Джанет была в восторге от мысли, что их ждет трудное путешествие, но Томас думал об оставшихся дома детях и проклинал себя за то, что, поддавшись слабости, уступил жене.

Возвращаться было слишком поздно, они уже вышли из пролива и направлялись в открытое море, мыс Рейм остался далеко за кормой.

– Коли ветер усилится, нам предстоит нелегкая работенка, а, капитан? – спросил Томас.

– О нет! Думаю, обойдется парочкой шквалов, – рассмеялся капитан. – Ничего страшного. По-моему, никакой опасности. На худой конец, попробуем войти в Сент-Брайдс[7].

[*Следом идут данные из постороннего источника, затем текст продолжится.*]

-- pv_equiv track=rewrite | github.com/shubhampatil496/LP2 | 2nd.py | distance_to_win
-- ===== SOURCE A (Python) =====
-- def distance_to_win(board, player):
--     # Lower is better
--     dist = 0
--     for i in range(3):
--         row = [board[i][j] for j in range(3)]
--         col = [board[j][i] for j in range(3)]
--         dist += (3 - row.count(player) - row.count('X' if player == 'O' else 'O'))
--         dist += (3 - col.count(player) - col.count('X' if player == 'O' else 'O'))
--     return dist
-- ===== SOURCE B (Python) =====
-- def distance_to_win(board, player):
--     # Lower is better
--     opponent = 'X' if player == 'O' else 'O'
--     miss = 0
--     for i in range(3):
--         for j in range(3):
--             cell = board[i][j]
--             if cell != player and cell != opponent:
--                 miss += 1
--     return 2 * miss
-- ===== Notes on version B (the rewrite author's own statement) =====
-- stated objective: simpler
-- what changed: Replaces the six per-line .count scans over rows and columns by a single cell-by-cell pass counting 3x3 cells that are neither player nor opponent, returning twice that count (row-sums and column-sums of such cells are both the total).
import Mathlib
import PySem

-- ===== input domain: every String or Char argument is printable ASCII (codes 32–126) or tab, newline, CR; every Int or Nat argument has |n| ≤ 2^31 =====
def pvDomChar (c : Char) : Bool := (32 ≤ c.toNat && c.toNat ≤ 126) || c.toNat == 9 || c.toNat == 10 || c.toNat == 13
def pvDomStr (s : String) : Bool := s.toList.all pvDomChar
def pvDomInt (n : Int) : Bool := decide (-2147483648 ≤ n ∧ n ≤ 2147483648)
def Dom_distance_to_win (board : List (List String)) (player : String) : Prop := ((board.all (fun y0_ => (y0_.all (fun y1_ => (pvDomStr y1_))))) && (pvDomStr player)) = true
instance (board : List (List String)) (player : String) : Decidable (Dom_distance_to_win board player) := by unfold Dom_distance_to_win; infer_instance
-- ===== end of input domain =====

-- B replaces the six per-line count scans by one cell-by-cell pass counting 'neither-player-nor-opponent'
-- cells, returning twice that count (objective: simpler).

-- ===== PORT A =====
-- board[i][j] with in-range-by-Pre_ indices; the .getD defaults are never reached inside Pre_
def pvCellA (board : List (List String)) (i j : Int) : String :=
  (PySem.List.pyGet? ((PySem.List.pyGet? board i).getD []) j).getD ""

def distance_to_win (board : List (List String)) (player : String) : Int :=
  (PySem.List.pyRange 0 3 1).foldl (fun dist i =>
    let row := (PySem.List.pyRange 0 3 1).map (fun j => pvCellA board i j)
    let col := (PySem.List.pyRange 0 3 1).map (fun j => pvCellA board j i)
    let dist := dist + (3 - (PySem.List.count row player : Int)
                          - (PySem.List.count row (if player == "O" then "X" else "O") : Int))
    dist + (3 - (PySem.List.count col player : Int)
              - (PySem.List.count col (if player == "O" then "X" else "O") : Int))) 0

-- ===== PORT B =====
def distance_to_win_alt (board : List (List String)) (player : String) : Int :=
  let opponent := if player == "O" then "X" else "O"
  let miss := (PySem.List.pyRange 0 3 1).foldl (fun miss i =>
    (PySem.List.pyRange 0 3 1).foldl (fun miss j =>
      let cell := (PySem.List.pyGet? ((PySem.List.pyGet? board i).getD []) j).getD ""
      if cell ≠ player ∧ cell ≠ opponent then miss + 1 else miss) miss) 0
  2 * miss

-- ===== PRECONDITION & SPEC =====
-- Pre_ excludes exactly the boards where A raises IndexError: fewer than 3 rows, or one of
-- the first 3 rows shorter than 3 cells (B raises there too).
def Pre_distance_to_win (board : List (List String)) (player : String) : Prop :=
  3 ≤ board.length ∧ ∀ r ∈ board.take 3, 3 ≤ r.length

instance (board : List (List String)) (player : String) : Decidable (Pre_distance_to_win board player) := by
  unfold Pre_distance_to_win; infer_instance

def pvWitness_distance_to_win : List (List String) × String :=
  ([["X", "O", " "], [" ", "X", "O"], ["O", " ", "X"]], "X")

def Spec_distance_to_win (board : List (List String)) (player : String) (out : Int) : Prop := out = distance_to_win_alt board player
instance (board : List (List String)) (player : String) (out : Int) : Decidable (Spec_distance_to_win board player out) := by unfold Spec_distance_to_win; infer_instance

-- ===== CLAIM (what is proved, stated in full; the proofs are below) =====
def Claim_equal_distance_to_win : Prop := ∀ (board : List (List String)) (player : String), Dom_distance_to_win board player → Pre_distance_to_win board player → Spec_distance_to_win board player (distance_to_win board player)

-- ===== LEMMAS AND PROOFS =====

-- pull the accumulator out of a counting 'if', linearising the unfolded loops into sums of indicators
theorem pv_if_push (P : Prop) [Decidable P] (a : Int) :
    (if P then a + 1 else a) = a + (if P then (1 : Int) else 0) := by
  split <;> simp

-- per-cell accounting: player and opponent differ, so a cell is counted once on each side
theorem pv_cell_lemma (p o : String) (h : p ≠ o) (c : String) :
    (if ¬c = p ∧ ¬c = o then (1 : Int) else 0)
      = 1 - (if c = p then (1 : Int) else 0) - (if c = o then (1 : Int) else 0) := by
  by_cases h1 : c = p <;> by_cases h2 : c = o <;> simp_all

theorem pv_get1 {α : Type} (x y : α) (l : List α) : PySem.List.pyGet? (x::y::l) 1 = some y := by
  simp [PySem.List.pyGet?, PySem.List.pyIdx?]

theorem pv_get2 {α : Type} (x y z : α) (l : List α) : PySem.List.pyGet? (x::y::z::l) 2 = some z := by
  have h : (2:Int) ≤ (l.length:Int) + 1 + 1 := by omega
  simp [PySem.List.pyGet?, PySem.List.pyIdx?, h]

-- ===== VERDICT (by name: the statement is the Claim_ definition above) =====
theorem distance_to_win_spec : Claim_equal_distance_to_win := by
  intro board player _ hpre
  obtain ⟨hlen, hrows⟩ := hpre
  match board, hlen with
  | r0 :: r1 :: r2 :: rest, _ =>
    have h0 : 3 ≤ r0.length := hrows r0 (by simp)
    have h1 : 3 ≤ r1.length := hrows r1 (by simp)
    have h2 : 3 ≤ r2.length := hrows r2 (by simp)
    match r0, h0 with
    | a0 :: a1 :: a2 :: _, _ =>
      match r1, h1 with
      | b0 :: b1 :: b2 :: _, _ =>
        match r2, h2 with
        | c0 :: c1 :: c2 :: _, _ =>
          have hne : player ≠ (if player = "O" then "X" else "O") := by
            split <;> simp_all
          unfold Spec_distance_to_win distance_to_win distance_to_win_alt pvCellA
          simp [show PySem.List.pyRange 0 3 1 = [0, 1, 2] from by decide,
            PySem.List.pyGet?_zero_cons, pv_get1, pv_get2, PySem.List.count_eq,
            List.count_cons, pv_if_push]
          simp only [pv_cell_lemma player _ hne]
          ring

Но Томасу вовсе не хотелось проводить ночь в Сент-Брайдсе, к тому же он не слишком верил в способность капитана отыскать вход в маленькую гавань, скрытую в тени большого острова, расположенного в полумиле от нее.

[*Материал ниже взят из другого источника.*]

-- pv_equiv track=rewrite | github.com/ResonanceEnergy/DUBFORGE | engine/phase_one.py | _select_morph_frames
-- ===== SOURCE A (Python) =====
-- from typing import TYPE_CHECKING, Any
--
-- _STEM_GROUP_MAP: dict[str, str] = {
--     "sub_bass": "bass", "mid_bass": "bass", "neuro": "bass",
--     "wobble": "bass", "riddim": "bass",
--     "lead": "lead", "chords": "lead", "arps": "lead", "supersaw": "lead",
--     "pad": "pad",
-- }
--
-- def _select_morph_frames(
--     stem_name: str, morph_wts: dict[str, list[Any]],
-- ) -> list | None:
--     """Select morph frames for a stem from S3E morphs."""
--     if not morph_wts:
--         return None
--
--     group = _STEM_GROUP_MAP.get(stem_name, "lead")
--     prefs = (
--         ["fractal", "spectral_crush", "phi_spline"]
--         if group == "bass"
--         else ["spectral_blend", "formant", "phi_spline"]
--     )
--
--     for pref in prefs:
--         for morph_name, frames in morph_wts.items():
--             if pref in morph_name.lower():
--                 return frames
--
--     # Fallback: first available
--     for frames in morph_wts.values():
--         return frames
--     return None
-- ===== SOURCE B (Python) =====
-- _STEM_GROUP_MAP: dict[str, str] = {
--     "sub_bass": "bass", "mid_bass": "bass", "neuro": "bass",
--     "wobble": "bass", "riddim": "bass",
--     "lead": "lead", "chords": "lead", "arps": "lead", "supersaw": "lead",
--     "pad": "pad",
-- }
--
-- def _select_morph_frames(stem_name, morph_wts):
--     """Single pass: rank each morph by the first matching preference, keep the strict minimum."""
--     if not morph_wts:
--         return None
--
--     group = _STEM_GROUP_MAP.get(stem_name, "lead")
--     prefs = (
--         ["fractal", "spectral_crush", "phi_spline"]
--         if group == "bass"
--         else ["spectral_blend", "formant", "phi_spline"]
--     )
--
--     def rank(name):
--         low = name.lower()
--         for i, p in enumerate(prefs):
--             if p in low:
--                 return i
--         return len(prefs)
--
--     best_rank = len(prefs)
--     best = None
--     for morph_name, frames in morph_wts.items():
--         r = rank(morph_name)
--         if r < best_rank:
--             best_rank, best = r, frames
--     if best_rank < len(prefs):
--         return best
--     return next(iter(morph_wts.values()))
-- ===== Notes on version B (the rewrite author's own statement) =====
-- stated objective: alternative
-- what changed: Replaced the nested prefs-outer/items-inner rescan (plus separate fallback loop) by one pass over morph_wts.items() that computes each item's first-matching-preference rank and keeps the item with the strictly smallest rank, falling back to the first value when no rank beats len(prefs).
import Mathlib
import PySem

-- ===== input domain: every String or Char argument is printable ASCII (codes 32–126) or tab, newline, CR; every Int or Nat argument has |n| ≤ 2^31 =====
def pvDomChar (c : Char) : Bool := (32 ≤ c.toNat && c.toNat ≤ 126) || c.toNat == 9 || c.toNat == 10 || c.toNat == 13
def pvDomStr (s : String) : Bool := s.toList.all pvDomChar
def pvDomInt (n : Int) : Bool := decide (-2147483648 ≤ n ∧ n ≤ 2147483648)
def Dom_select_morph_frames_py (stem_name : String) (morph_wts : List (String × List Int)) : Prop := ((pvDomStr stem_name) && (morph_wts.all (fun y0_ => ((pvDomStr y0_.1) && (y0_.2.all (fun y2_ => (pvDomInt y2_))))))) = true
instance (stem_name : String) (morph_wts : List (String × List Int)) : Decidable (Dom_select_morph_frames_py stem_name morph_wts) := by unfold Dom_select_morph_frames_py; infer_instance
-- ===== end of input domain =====

-- B replaces A's nested prefs-outer/items-inner scans by ONE pass over the items keeping the
-- item of strictly smallest preference rank (objective: alternative decomposition, same cost class).

-- ===== PORT A =====
def pvStemGroupMap : PySem.Dict String String := PySem.Dict.ofList
  [("sub_bass", "bass"), ("mid_bass", "bass"), ("neuro", "bass"),
   ("wobble", "bass"), ("riddim", "bass"),
   ("lead", "lead"), ("chords", "lead"), ("arps", "lead"), ("supersaw", "lead"),
   ("pad", "pad")]

-- inner loop: first item whose lowered name contains pref
def pvFindPref (pref : String) : List (String × List Int) → Option (List Int)
  | [] => none
  | (morph_name, frames) :: rest =>
    if PySem.Str.isIn pref (PySem.Str.lower morph_name) then some frames
    else pvFindPref pref rest

-- outer loop over prefs
def pvLoopA (prefs : List String) (items : List (String × List Int)) : Option (List Int) :=
  match prefs with
  | [] => none
  | pref :: rest =>
    match pvFindPref pref items with
    | some frames => some frames
    | none => pvLoopA rest items

def select_morph_frames_py (stem_name : String) (morph_wts : List (String × List Int)) : Option (List Int) :=
  let items := (PySem.Dict.ofList morph_wts).items
  if items.isEmpty then none
  else
    let group := pvStemGroupMap.getD stem_name "lead"
    let prefs := if group = "bass" then ["fractal", "spectral_crush", "phi_spline"]
                 else ["spectral_blend", "formant", "phi_spline"]
    match pvLoopA prefs items with
    | some frames => some frames
    | none => (items.head?).map (·.2)   -- "for frames in morph_wts.values(): return frames" / return None

-- ===== PORT B =====
-- rank(name): index of the first pref contained in name.lower(), len(prefs) if none
def pvRank (prefs : List String) (name : String) : Nat :=
  match prefs with
  | [] => 0
  | p :: ps => if PySem.Str.isIn p (PySem.Str.lower name) then 0 else pvRank ps name + 1

def select_morph_frames_py_alt (stem_name : String) (morph_wts : List (String × List Int)) : Option (List Int) :=
  let items := (PySem.Dict.ofList morph_wts).items
  if items.isEmpty then none
  else
    let group := pvStemGroupMap.getD stem_name "lead"
    let prefs := if group = "bass" then ["fractal", "spectral_crush", "phi_spline"]
                 else ["spectral_blend", "formant", "phi_spline"]
    let res := items.foldl
      (fun s it =>
        let r := pvRank prefs it.1
        if r < s.1 then (r, some it.2) else s)
      (prefs.length, (none : Option (List Int)))
    if res.1 < prefs.length then res.2 else (items.head?).map (·.2)

-- ===== PRECONDITION & SPEC =====
def Spec_select_morph_frames_py (stem_name : String) (morph_wts : List (String × List Int)) (out : Option (List Int)) : Prop := out = select_morph_frames_py_alt stem_name morph_wts
instance (stem_name : String) (morph_wts : List (String × List Int)) (out : Option (List Int)) : Decidable (Spec_select_morph_frames_py stem_name morph_wts out) := by unfold Spec_select_morph_frames_py; infer_instance

-- ===== CLAIM (what is proved, stated in full; the proofs are below) =====
def Claim_equal_select_morph_frames_py : Prop := ∀ (stem_name : String) (morph_wts : List (String × List Int)), Dom_select_morph_frames_py stem_name morph_wts → Spec_select_morph_frames_py stem_name morph_wts (select_morph_frames_py stem_name morph_wts)

-- ===== LEMMAS AND PROOFS =====

-- canonical right-fold: (minimal rank over items, frames of the leftmost item attaining it)
def pvCanon (prefs : List String) : List (String × List Int) → Nat × Option (List Int)
  | [] => (prefs.length, none)
  | it :: rest =>
    let s := pvCanon prefs rest
    let r := pvRank prefs it.1
    if r ≤ s.1 then (r, some it.2) else s

theorem pvRank_le (prefs : List String) (name : String) : pvRank prefs name ≤ prefs.length := by
  induction prefs with
  | nil => simp [pvRank]
  | cons p ps ih =>
    simp only [pvRank, List.length_cons]
    split
    · omega
    · omega

theorem pvCanon_le (prefs : List String) (items : List (String × List Int)) :
    (pvCanon prefs items).1 ≤ prefs.length := by
  induction items with
  | nil => simp [pvCanon]
  | cons it rest ih =>
    simp only [pvCanon]
    split
    · exact pvRank_le prefs it.1
    · exact ih

theorem pvFold_char (prefs : List String) (items : List (String × List Int)) :
    ∀ (br : Nat) (best : Option (List Int)), br ≤ prefs.length →
    items.foldl (fun s it => let r := pvRank prefs it.1; if r < s.1 then (r, some it.2) else s)
      (br, best)
      = if (pvCanon prefs items).1 < br then pvCanon prefs items else (br, best) := by
  induction items with
  | nil =>
    intro br best hbr
    have h := pvCanon_le prefs ([] : List (String × List Int))
    simp only [pvCanon] at *
    simp only [List.foldl_nil]
    rw [if_neg (by omega)]
  | cons it rest ih =>
    intro br best hbr
    simp only [List.foldl_cons]
    rcases hmr : pvCanon prefs rest with ⟨m, b⟩
    have hmle : m ≤ prefs.length := by have := pvCanon_le prefs rest; rw [hmr] at this; exact this
    simp only [pvCanon, hmr]
    by_cases hr : pvRank prefs it.1 < br
    · rw [if_pos hr]
      rw [ih (pvRank prefs it.1) (some it.2) (le_trans (le_of_lt (lt_of_lt_of_le hr hbr)) le_rfl)]
      rw [hmr]
      by_cases hle : pvRank prefs it.1 ≤ m
      · rw [if_pos hle, if_neg (by omega), if_pos hr]
      · rw [if_neg hle, if_pos (by omega), if_pos (by omega)]
    · rw [if_neg hr]
      rw [ih br best hbr, hmr]
      by_cases hle : pvRank prefs it.1 ≤ m
      · rw [if_pos hle, if_neg (by omega), if_neg (by omega)]
      · rw [if_neg hle]

theorem pvCanon_of_findPref_some (p : String) (ps : List String)
    (items : List (String × List Int)) (f : List Int)
    (h : pvFindPref p items = some f) :
    pvCanon (p :: ps) items = (0, some f) := by
  induction items with
  | nil => simp [pvFindPref] at h
  | cons it rest ih =>
    rcases it with ⟨n, fr⟩
    by_cases hin : PySem.Str.isIn p (PySem.Str.lower n) = true
    · simp only [pvFindPref, hin, if_true] at h
      simp only [pvCanon, pvRank, hin, if_true]
      rw [if_pos (Nat.zero_le _)]
      simp [← h]
    · simp only [pvFindPref, hin] at h
      simp only [Bool.false_eq_true, if_false] at h
      simp only [pvCanon, pvRank, hin, Bool.false_eq_true, if_false]
      rw [ih h, if_neg (by omega)]

theorem pvCanon_of_findPref_none (p : String) (ps : List String)
    (items : List (String × List Int))
    (h : pvFindPref p items = none) :
    pvCanon (p :: ps) items = ((pvCanon ps items).1 + 1, (pvCanon ps items).2) := by
  induction items with
  | nil => simp [pvCanon]
  | cons it rest ih =>
    rcases it with ⟨n, fr⟩
    by_cases hin : PySem.Str.isIn p (PySem.Str.lower n) = true
    · simp only [pvFindPref, hin, if_true] at h
      simp at h
    · simp only [pvFindPref, hin, Bool.false_eq_true, if_false] at h
      simp only [pvCanon, pvRank, hin, Bool.false_eq_true, if_false]
      rw [ih h]
      rcases hmr : pvCanon ps rest with ⟨m, b⟩
      simp only
      by_cases hle : pvRank ps n ≤ m
      · rw [if_pos (by omega), if_pos hle]
      · rw [if_neg (by omega), if_neg hle]

theorem pvLoopA_char (prefs : List String) (items : List (String × List Int)) :
    pvLoopA prefs items
      = if (pvCanon prefs items).1 < prefs.length then (pvCanon prefs items).2 else none := by
  induction prefs with
  | nil =>
    simp [pvLoopA]
  | cons p ps ih =>
    rcases hf : pvFindPref p items with _ | f
    · rw [pvCanon_of_findPref_none p ps items hf]
      simp only [pvLoopA, hf, List.length_cons]
      rw [ih]
      by_cases hm : (pvCanon ps items).1 < ps.length
      · rw [if_pos hm, if_pos (by omega)]
      · rw [if_neg hm, if_neg (by omega)]
    · rw [pvCanon_of_findPref_some p ps items f hf]
      simp [pvLoopA, hf]

theorem pvCanon_snd_some (prefs : List String) (items : List (String × List Int))
    (h : items ≠ []) : ∃ f, (pvCanon prefs items).2 = some f := by
  induction items with
  | nil => exact absurd rfl h
  | cons it rest ih =>
    simp only [pvCanon]
    by_cases hle : pvRank prefs it.1 ≤ (pvCanon prefs rest).1
    · exact ⟨it.2, by rw [if_pos hle]⟩
    · rcases rest with _ | ⟨it2, rest2⟩
      · exfalso
        have h1 := pvRank_le prefs it.1
        simp only [pvCanon] at hle
        omega
      · rcases ih (by simp) with ⟨f, hf⟩
        exact ⟨f, by rw [if_neg hle]; exact hf⟩

-- the shared body equivalence, generalized over the items list and the prefs list
theorem pvBody_eq (prefs : List String) (items : List (String × List Int)) (hne : items ≠ []) :
    (match pvLoopA prefs items with
     | some frames => some frames
     | none => (items.head?).map (·.2))
    = (let res := items.foldl
         (fun s it => let r := pvRank prefs it.1; if r < s.1 then (r, some it.2) else s)
         (prefs.length, (none : Option (List Int)));
       if res.1 < prefs.length then res.2 else (items.head?).map (·.2)) := by
  have hfold := pvFold_char prefs items prefs.length none le_rfl
  rw [pvLoopA_char prefs items]
  simp only [hfold]
  by_cases hm : (pvCanon prefs items).1 < prefs.length
  · rw [if_pos hm, if_pos hm]
    rcases pvCanon_snd_some prefs items hne with ⟨f, hf⟩
    rw [hf]
    rcases hc : pvCanon prefs items with ⟨m, b⟩
    rw [hc] at hm hf
    simp only at hm
    rw [if_pos hm]
  · rw [if_neg hm, if_neg hm]
    simp

-- ===== VERDICT (by name: the statement is the Claim_ definition above) =====
theorem select_morph_frames_py_spec : Claim_equal_select_morph_frames_py := by
  intro stem_name morph_wts _
  unfold Spec_select_morph_frames_py select_morph_frames_py select_morph_frames_py_alt
  by_cases he : ((PySem.Dict.ofList morph_wts).items : List (String × List Int)).isEmpty = true
  · simp only [he, if_true]
  · simp only [he, Bool.false_eq_true, if_false]
    exact pvBody_eq _ _ (by simpa [List.isEmpty_iff] using he)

Вскоре совсем стемнело и полил дождь. Джанет уговорили спуститься вниз и погреться около маленькой печки.

Томас остался с ней, но время от времени поднимался на палубу проведать, как идут дела.

Судно сильно качало, однако никого из них не тошнило. Сидя в полном молчании, они прислушивались к скрипу мачты, вою ветра и шуму дождя.

По лицу Томаса Джанет видела, что он очень обеспокоен, и корила себя, но сердце ее ликовало оттого, что она на корабле, в открытом море и что каждый порыв ветра несет в себе опасность.

Как бы ей хотелось быть сейчас на палубе вместе с мужчинами, до крови на руках натягивать канаты или изо всех сил налегать на штурвал.

«Почему я не родилась мужчиной? – думала она. – Тогда я была бы там, наверху». Собственная принадлежность к женскому полу казалась ей цепями, которые сковывали ее, подобно тому как болтающиеся вокруг колен длинные юбки мешали ей двигаться.

Она страстно желала, чтобы этой ночью с ней был тот, другой, кто составлял часть ее существа, с такими же, как у нее, черными волосами и темными глазами. Тот, кто еще не пришел, но вглядывался в нее из будущего, неотступно сопровождал ее в снах. Они бы не сидели в каюте, как двое заключенных, а, смеясь, стояли бы рядом на палубе, и ветер развевал бы их буйные, пропитанные морской водой волосы. Его рука лежала бы на штурвале, глаза то и дело обращались бы наверх, чтобы проверить состояние парусов, а затем опускались вниз, чтобы бросить на нее быстрый горячий взгляд.

У него длинные ноги и квадратные плечи, как у Томаса, но он более плотно сбит и гораздо сильнее. Одно движение свободной руки в ее сторону – и вот он уже обнимает ее и смеется, как умеет смеяться только он.

Она знала его низкий, какой-то беспечный голос, знала запах, тепло его плоти.

Джанет закрыла глаза и стала молиться: «О любовь моя, приходи скорее, я изнываю и томлюсь от ожидания».

Открыв глаза, она увидела, что перед ней стоит Томас, ее муж, стоит как тень и отражение того, кого она любит.

Томас подошел ближе и опустился рядом с ней на колени.

– Джени, я еще никогда не видел тебя такой прекрасной, – прошептал он. – Ты так любишь море и корабли?

Она положила руки на плечи мужа и привлекла его к себе.

– Иногда это бывает сильнее меня, – сказала она ему. – Как в те давние дни, когда женщина душой чувствовала обращенный к ней призыв Господа все бросить: дом, обычную жизнь, может быть, даже возлюбленного, чтобы вдали от суетного мира, в монастырских стенах, вверить себя Его попечению. Нечто подобное порой находит и на меня: покинуть Плин, тебя, детей и уплыть туда, где только ветер да море были бы моими спутниками.

Он крепко прижал ее к себе, осторожно лаская робкими, нервными руками.

– Разве ты не счастлива, Джени, разве жалеешь, что мы поженились и вместе провели эти несколько благословенных лет?